Jennifer Austin – Interview and Giveaway

Long and Short Reviews welcomes Jennifer Austin, author of her debut The Girl from Far Away, which is releasing in paperback on November 26. Enter the Rafflecopter at the end of the post for a chance to win a copy of the book.

Jennifer’s debut novel The Girl From Far Away is based on a world and characters she imagined as a child and teenager.

“It just wouldn’t feel right to me to write it for adults,” she explained. “It was such a huge part of my childhood, and I almost want to use it as a way to express how it felt to move into adulthood and how doing so transitioned this story from my head to paper.”

She used to tell tales about her characters on the school yard, and they formed the bedtime stories she would read to her younger sisters.

“In my head I was the girl from far away, escaping to a mirror earth for adventures. I’ve also tried to put in parts of my own experiences, bad relationships and friendships, feelings I struggled with.
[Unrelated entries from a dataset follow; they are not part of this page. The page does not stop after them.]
-- pv_equiv track=rewrite | github.com/sevenzig/pfr-qb-scraper | tests/test_burrow_splits.py | infer_split_type_from_values
-- ===== SOURCE A (Python) =====
-- def infer_split_type_from_values(values):
--     """Infer split type from values (simplified version)"""
--     if not values:
--         return None
--
--     values_lower = [v.lower() for v in values]
--
--     # Check for common patterns
--     if any('quarter' in v for v in values_lower):
--         return 'quarter'
--     elif any('half' in v for v in values_lower):
--         return 'time'
--     elif any('leading' in v or 'trailing' in v or 'tied' in v for v in values_lower):
--         return 'score_differential'
--     elif any('home' in v or 'away' in v for v in values_lower):
--         return 'place'
--     elif any('win' in v or 'loss' in v for v in values_lower):
--         return 'result'
--     elif any('down' in v for v in values_lower):
--         return 'down'
--     elif any('yard' in v for v in values_lower):
--         return 'yards_to_go'
--     elif any('zone' in v for v in values_lower):
--         return 'field_position'
--     elif any('huddle' in v or 'shotgun' in v for v in values_lower):
--         return 'snap_type'
--     elif any('action' in v for v in values_lower):
--         return 'play_action'
--     elif any('rpo' in v for v in values_lower):
--         return 'run_pass_option'
--     elif any('second' in v or 'pocket' in v for v in values_lower):
--         return 'time_in_pocket'
--
--     return None
-- ===== SOURCE B (Python) =====
-- # Priority table + single pass keeping the minimal matching pattern index.
-- PATTERNS = [
--     ('quarter', ['quarter']),
--     ('time', ['half']),
--     ('score_differential', ['leading', 'trailing', 'tied']),
--     ('place', ['home', 'away']),
--     ('result', ['win', 'loss']),
--     ('down', ['down']),
--     ('yards_to_go', ['yard']),
--     ('field_position', ['zone']),
--     ('snap_type', ['huddle', 'shotgun']),
--     ('play_action', ['action']),
--     ('run_pass_option', ['rpo']),
--     ('time_in_pocket', ['second', 'pocket']),
-- ]
--
--
-- def _first_idx(vl):
--     for i, (_label, kws) in enumerate(PATTERNS):
--         if any(kw in vl for kw in kws):
--             return i
--     return len(PATTERNS)
--
--
-- def infer_split_type_from_values(values):
--     best = len(PATTERNS)
--     for v in values:
--         best = min(best, _first_idx(v.lower()))
--     return PATTERNS[best][0] if best < len(PATTERNS) else None
-- ===== Notes on version B (the rewrite author's own statement) =====
-- stated objective: alternative
-- what changed: Replaced the twelve separate any()-scans over the whole list by a priority table and a single pass over the values that keeps the minimal matching pattern index, then indexes the table once.
import Mathlib
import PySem

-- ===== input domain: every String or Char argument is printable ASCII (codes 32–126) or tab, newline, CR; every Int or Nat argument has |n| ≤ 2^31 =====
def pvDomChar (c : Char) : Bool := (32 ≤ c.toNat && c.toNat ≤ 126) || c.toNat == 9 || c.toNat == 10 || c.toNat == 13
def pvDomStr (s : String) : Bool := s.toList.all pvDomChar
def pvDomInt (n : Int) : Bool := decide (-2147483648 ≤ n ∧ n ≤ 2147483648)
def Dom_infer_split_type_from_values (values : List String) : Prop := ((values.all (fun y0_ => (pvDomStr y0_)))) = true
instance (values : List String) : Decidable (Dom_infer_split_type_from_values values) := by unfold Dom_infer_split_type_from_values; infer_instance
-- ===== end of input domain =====

-- B replaces A's twelve whole-list any()-scans by a priority table and a single pass
-- keeping the minimal matching pattern index (objective: alternative).

-- ===== PORT A =====
def infer_split_type_from_values (values : List String) : Option String :=
  if values = [] then none
  else
    let values_lower := values.map PySem.Str.lower
    if values_lower.any (fun v => PySem.Str.isIn "quarter" v) then some "quarter"
    else if values_lower.any (fun v => PySem.Str.isIn "half" v) then some "time"
    else if values_lower.any (fun v => PySem.Str.isIn "leading" v || PySem.Str.isIn "trailing" v || PySem.Str.isIn "tied" v) then some "score_differential"
    else if values_lower.any (fun v => PySem.Str.isIn "home" v || PySem.Str.isIn "away" v) then some "place"
    else if values_lower.any (fun v => PySem.Str.isIn "win" v || PySem.Str.isIn "loss" v) then some "result"
    else if values_lower.any (fun v => PySem.Str.isIn "down" v) then some "down"
    else if values_lower.any (fun v => PySem.Str.isIn "yard" v) then some "yards_to_go"
    else if values_lower.any (fun v => PySem.Str.isIn "zone" v) then some "field_position"
    else if values_lower.any (fun v => PySem.Str.isIn "huddle" v || PySem.Str.isIn "shotgun" v) then some "snap_type"
    else if values_lower.any (fun v => PySem.Str.isIn "action" v) then some "play_action"
    else if values_lower.any (fun v => PySem.Str.isIn "rpo" v) then some "run_pass_option"
    else if values_lower.any (fun v => PySem.Str.isIn "second" v || PySem.Str.isIn "pocket" v) then some "time_in_pocket"
    else none

-- ===== PORT B =====
def pvPatterns : List (String × List String) :=
  [("quarter", ["quarter"]),
   ("time", ["half"]),
   ("score_differential", ["leading", "trailing", "tied"]),
   ("place", ["home", "away"]),
   ("result", ["win", "loss"]),
   ("down", ["down"]),
   ("yards_to_go", ["yard"]),
   ("field_position", ["zone"]),
   ("snap_type", ["huddle", "shotgun"]),
   ("play_action", ["action"]),
   ("run_pass_option", ["rpo"]),
   ("time_in_pocket", ["second", "pocket"])]

-- Source B's _first_idx: index of the first pattern whose keyword set matches, else len(PATTERNS)
def pvFirstIdx (vl : String) : Nat :=
  pvPatterns.findIdx (fun p => p.2.any (fun kw => PySem.Str.isIn kw vl))

def infer_split_type_from_values_alt (values : List String) : Option String :=
  let best := values.foldl (fun b v => min b (pvFirstIdx (PySem.Str.lower v))) pvPatterns.length
  (pvPatterns[best]?).map (fun p => p.1)

-- ===== PRECONDITION & SPEC =====
def Spec_infer_split_type_from_values (values : List String) (out : Option String) : Prop := out = infer_split_type_from_values_alt values
instance (values : List String) (out : Option String) : Decidable (Spec_infer_split_type_from_values values out) := by unfold Spec_infer_split_type_from_values; infer_instance

-- ===== CLAIM (what is proved, stated in full; the proofs are below) =====
def Claim_equal_infer_split_type_from_values : Prop := ∀ (values : List String), Dom_infer_split_type_from_values values → Spec_infer_split_type_from_values values (infer_split_type_from_values values)

-- ===== LEMMAS AND PROOFS =====

-- predicate of pattern j on (uncapitalised) value v, used to restate A's conditions
def pvPred (j : Nat) (v : String) : Bool :=
  ((pvPatterns[j]?.getD ("", [])).2).any (fun kw => PySem.Str.isIn kw (PySem.Str.lower v))

theorem pvPred_true_of_eq (v : String) (j : Nat) (hj : j < 12)
    (h : pvFirstIdx (PySem.Str.lower v) = j) : pvPred j v = true := by
  unfold pvFirstIdx at h
  have hlt : pvPatterns.findIdx (fun p => p.2.any (fun kw => PySem.Str.isIn kw (PySem.Str.lower v))) < pvPatterns.length := by
    rw [h]; simp [pvPatterns]; omega
  have hget := List.findIdx_getElem (w := hlt)
  simp only [h] at hget
  unfold pvPred
  rw [List.getElem?_eq_getElem (by simp [pvPatterns]; omega)]
  simpa using hget

theorem pvFirstIdx_le_of_pred (v : String) (j : Nat) (hj : j < 12)
    (h : pvPred j v = true) : pvFirstIdx (PySem.Str.lower v) ≤ j := by
  by_contra hc
  push Not at hc
  have hf : (fun (p : String × List String) => p.2.any (fun kw => PySem.Str.isIn kw (PySem.Str.lower v))) (pvPatterns[j]'(by simp [pvPatterns]; omega)) = false :=
    List.not_of_lt_findIdx hc
  unfold pvPred at h
  rw [List.getElem?_eq_getElem (by simp [pvPatterns]; omega)] at h
  simp only [Option.getD_some, List.any_eq_true] at h
  obtain ⟨x, hx, hxt⟩ := h
  have := List.any_eq_false.mp (by simpa using hf) x hx
  simp_all

theorem pvCondTrue (values : List String) (j : Nat) (hj : j < 12)
    (hex : ∃ v ∈ values, pvFirstIdx (PySem.Str.lower v) = j) :
    values.any (pvPred j) = true := by
  obtain ⟨v, hv, he⟩ := hex
  exact List.any_eq_true.mpr ⟨v, hv, pvPred_true_of_eq v j hj he⟩

theorem pvCondFalse (values : List String) (j : Nat) (hj : j < 12)
    (hall : ∀ v ∈ values, j < pvFirstIdx (PySem.Str.lower v)) :
    values.any (pvPred j) = false := by
  rw [List.any_eq_false]
  intro v hv hc
  have h1 := pvFirstIdx_le_of_pred v j hj hc
  have h2 := hall v hv
  omega

-- foldl-min facts
theorem foldl_min_le (l : List String) (a : Nat) :
    (∀ v ∈ l, l.foldl (fun b v => min b (pvFirstIdx (PySem.Str.lower v))) a ≤ pvFirstIdx (PySem.Str.lower v)) ∧
    l.foldl (fun b v => min b (pvFirstIdx (PySem.Str.lower v))) a ≤ a := by
  induction l generalizing a with
  | nil => simp
  | cons x xs ih =>
    refine ⟨?_, ?_⟩
    · intro v hv
      rw [List.mem_cons] at hv
      rcases hv with h | h
      · subst h; exact le_trans (ih (min a (pvFirstIdx (PySem.Str.lower v)))).2 (by simp)
      · exact (ih (min a (pvFirstIdx (PySem.Str.lower x)))).1 v h
    · exact le_trans (ih (min a (pvFirstIdx (PySem.Str.lower x)))).2 (by simp)

theorem foldl_min_attained (l : List String) (a : Nat) :
    l.foldl (fun b v => min b (pvFirstIdx (PySem.Str.lower v))) a = a ∨
    ∃ v ∈ l, l.foldl (fun b v => min b (pvFirstIdx (PySem.Str.lower v))) a = pvFirstIdx (PySem.Str.lower v) := by
  induction l generalizing a with
  | nil => simp
  | cons x xs ih =>
    rcases ih (min a (pvFirstIdx (PySem.Str.lower x))) with h | ⟨v, hv, he⟩
    · by_cases hle : a ≤ pvFirstIdx (PySem.Str.lower x)
      · left; simpa [min_eq_left hle] using h
      · right; exact ⟨x, by simp, by simp only [List.foldl_cons]; rw [h]; exact min_eq_right (by omega)⟩
    · right; exact ⟨v, by simp [hv], he⟩

theorem A_eq_chain (values : List String) :
    infer_split_type_from_values values =
  if values = [] then none
  else if values.any (pvPred 0) then some "quarter"
  else if values.any (pvPred 1) then some "time"
  else if values.any (pvPred 2) then some "score_differential"
  else if values.any (pvPred 3) then some "place"
  else if values.any (pvPred 4) then some "result"
  else if values.any (pvPred 5) then some "down"
  else if values.any (pvPred 6) then some "yards_to_go"
  else if values.any (pvPred 7) then some "field_position"
  else if values.any (pvPred 8) then some "snap_type"
  else if values.any (pvPred 9) then some "play_action"
  else if values.any (pvPred 10) then some "run_pass_option"
  else if values.any (pvPred 11) then some "time_in_pocket"
  else none := by
  unfold infer_split_type_from_values
  simp [pvPred, pvPatterns, List.any_map, Function.comp_def, or_assoc]

theorem main_eq (values : List String) :
    infer_split_type_from_values values = infer_split_type_from_values_alt values := by
  rw [A_eq_chain]
  unfold infer_split_type_from_values_alt
  dsimp only
  simp only [show pvPatterns.length = 12 from rfl]
  set m := values.foldl (fun b v => min b (pvFirstIdx (PySem.Str.lower v))) 12 with hm
  have hb := foldl_min_le values 12
  have hatt := foldl_min_attained values 12
  rw [← hm] at hb hatt
  have hle12 : m ≤ 12 := hb.2
  have hlow : ∀ v ∈ values, m ≤ pvFirstIdx (PySem.Str.lower v) := hb.1
  have hex : m < 12 → ∃ v ∈ values, pvFirstIdx (PySem.Str.lower v) = m := by
    intro h
    rcases hatt with h12 | ⟨v, hv, he⟩
    · omega
    · exact ⟨v, hv, he.symm⟩
  have hT : m < 12 → values.any (pvPred m) = true := fun h => pvCondTrue values m h (hex h)
  have hne : m < 12 → values ≠ [] := by
    intro h hempty
    obtain ⟨v, hv, _⟩ := hex h
    simp [hempty] at hv
  have hF : ∀ i < m, values.any (pvPred i) = false := fun i hi =>
    pvCondFalse values i (by omega) (fun v hv => lt_of_lt_of_le hi (hlow v hv))
  clear hb hatt hex hm
  interval_cases m
  · simp [ hT (by omega), hne (by omega), pvPatterns]
  · simp [hF 0 (by omega), hT (by omega), hne (by omega), pvPatterns]
  · simp [hF 0 (by omega), hF 1 (by omega), hT (by omega), hne (by omega), pvPatterns]
  · simp [hF 0 (by omega), hF 1 (by omega), hF 2 (by omega), hT (by omega), hne (by omega), pvPatterns]
  · simp [hF 0 (by omega), hF 1 (by omega), hF 2 (by omega), hF 3 (by omega), hT (by omega), hne (by omega), pvPatterns]
  · simp [hF 0 (by omega), hF 1 (by omega), hF 2 (by omega), hF 3 (by omega), hF 4 (by omega), hT (by omega), hne (by omega), pvPatterns]
  · simp [hF 0 (by omega), hF 1 (by omega), hF 2 (by omega), hF 3 (by omega), hF 4 (by omega), hF 5 (by omega), hT (by omega), hne (by omega), pvPatterns]
  · simp [hF 0 (by omega), hF 1 (by omega), hF 2 (by omega), hF 3 (by omega), hF 4 (by omega), hF 5 (by omega), hF 6 (by omega), hT (by omega), hne (by omega), pvPatterns]
  · simp [hF 0 (by omega), hF 1 (by omega), hF 2 (by omega), hF 3 (by omega), hF 4 (by omega), hF 5 (by omega), hF 6 (by omega), hF 7 (by omega), hT (by omega), hne (by omega), pvPatterns]
  · simp [hF 0 (by omega), hF 1 (by omega), hF 2 (by omega), hF 3 (by omega), hF 4 (by omega), hF 5 (by omega), hF 6 (by omega), hF 7 (by omega), hF 8 (by omega), hT (by omega), hne (by omega), pvPatterns]
  · simp [hF 0 (by omega), hF 1 (by omega), hF 2 (by omega), hF 3 (by omega), hF 4 (by omega), hF 5 (by omega), hF 6 (by omega), hF 7 (by omega), hF 8 (by omega), hF 9 (by omega), hT (by omega), hne (by omega), pvPatterns]
  · simp [hF 0 (by omega), hF 1 (by omega), hF 2 (by omega), hF 3 (by omega), hF 4 (by omega), hF 5 (by omega), hF 6 (by omega), hF 7 (by omega), hF 8 (by omega), hF 9 (by omega), hF 10 (by omega), hT (by omega), hne (by omega), pvPatterns]
  · by_cases he : values = [] <;> simp [he, hF 0 (by omega), hF 1 (by omega), hF 2 (by omega), hF 3 (by omega), hF 4 (by omega), hF 5 (by omega), hF 6 (by omega), hF 7 (by omega), hF 8 (by omega), hF 9 (by omega), hF 10 (by omega), hF 11 (by omega), pvPatterns]


-- ===== VERDICT (by name: the statement is the Claim_ definition above) =====
theorem infer_split_type_from_values_spec : Claim_equal_infer_split_type_from_values := by
  intro values _
  exact main_eq values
It’s almost like therapy if you write about the bad things you’ve experienced but end them with a lesson learnt,” she said.

“How long have you been writing?” I wondered.

“I think I was eight years old when I wrote my first ‘book’. I remember proudly presenting it to my father who read all twenty pages of font size 100 before telling me that it was great but next time I should write a bit more!”

For this debut novel, her characters came first and then she created a story for them. For a project she’s currently working on, she came up with the rough plot before the characters, though she did say that as she’s developing the characters, the more detailed the plot becomes. She’s also writing out the journey for her main and secondary characters before she starts writing.

“This way I can tie it into the chapters and ensure that my characters are actually growing throughout the book,” she told me. “I wish I had done this for my first book.”

Jennifer was born in Kingston-Upon-Thames, spent her childhood in Cardiff, and her teenage years in Berkshire. As an adult she’s lived and worked in London, Dublin and Bristol.

“For a long time I refused to consider myself Welsh as I let trauma from my childhood define my Welsh experience,” she told me, “but after living in Dublin I’ve finally rediscovered my heritage and I’m now proud to call myself Welsh. And the thing I love best about Cardiff is revisiting my old house or where my friends lived. It’s like travelling through memories.”

“What are you reading now?” I asked.

“I just finished Queenie and cried through about 1/3 of it. I cried so much I had to take a break as I couldn’t read through the tears but it was so good I had to read until I finished. Highly recommend to anyone but be warned it is quite dark but brutally honest. Before that I just finished the Raven Boys series which ended with me googling tarot card decks for hours.”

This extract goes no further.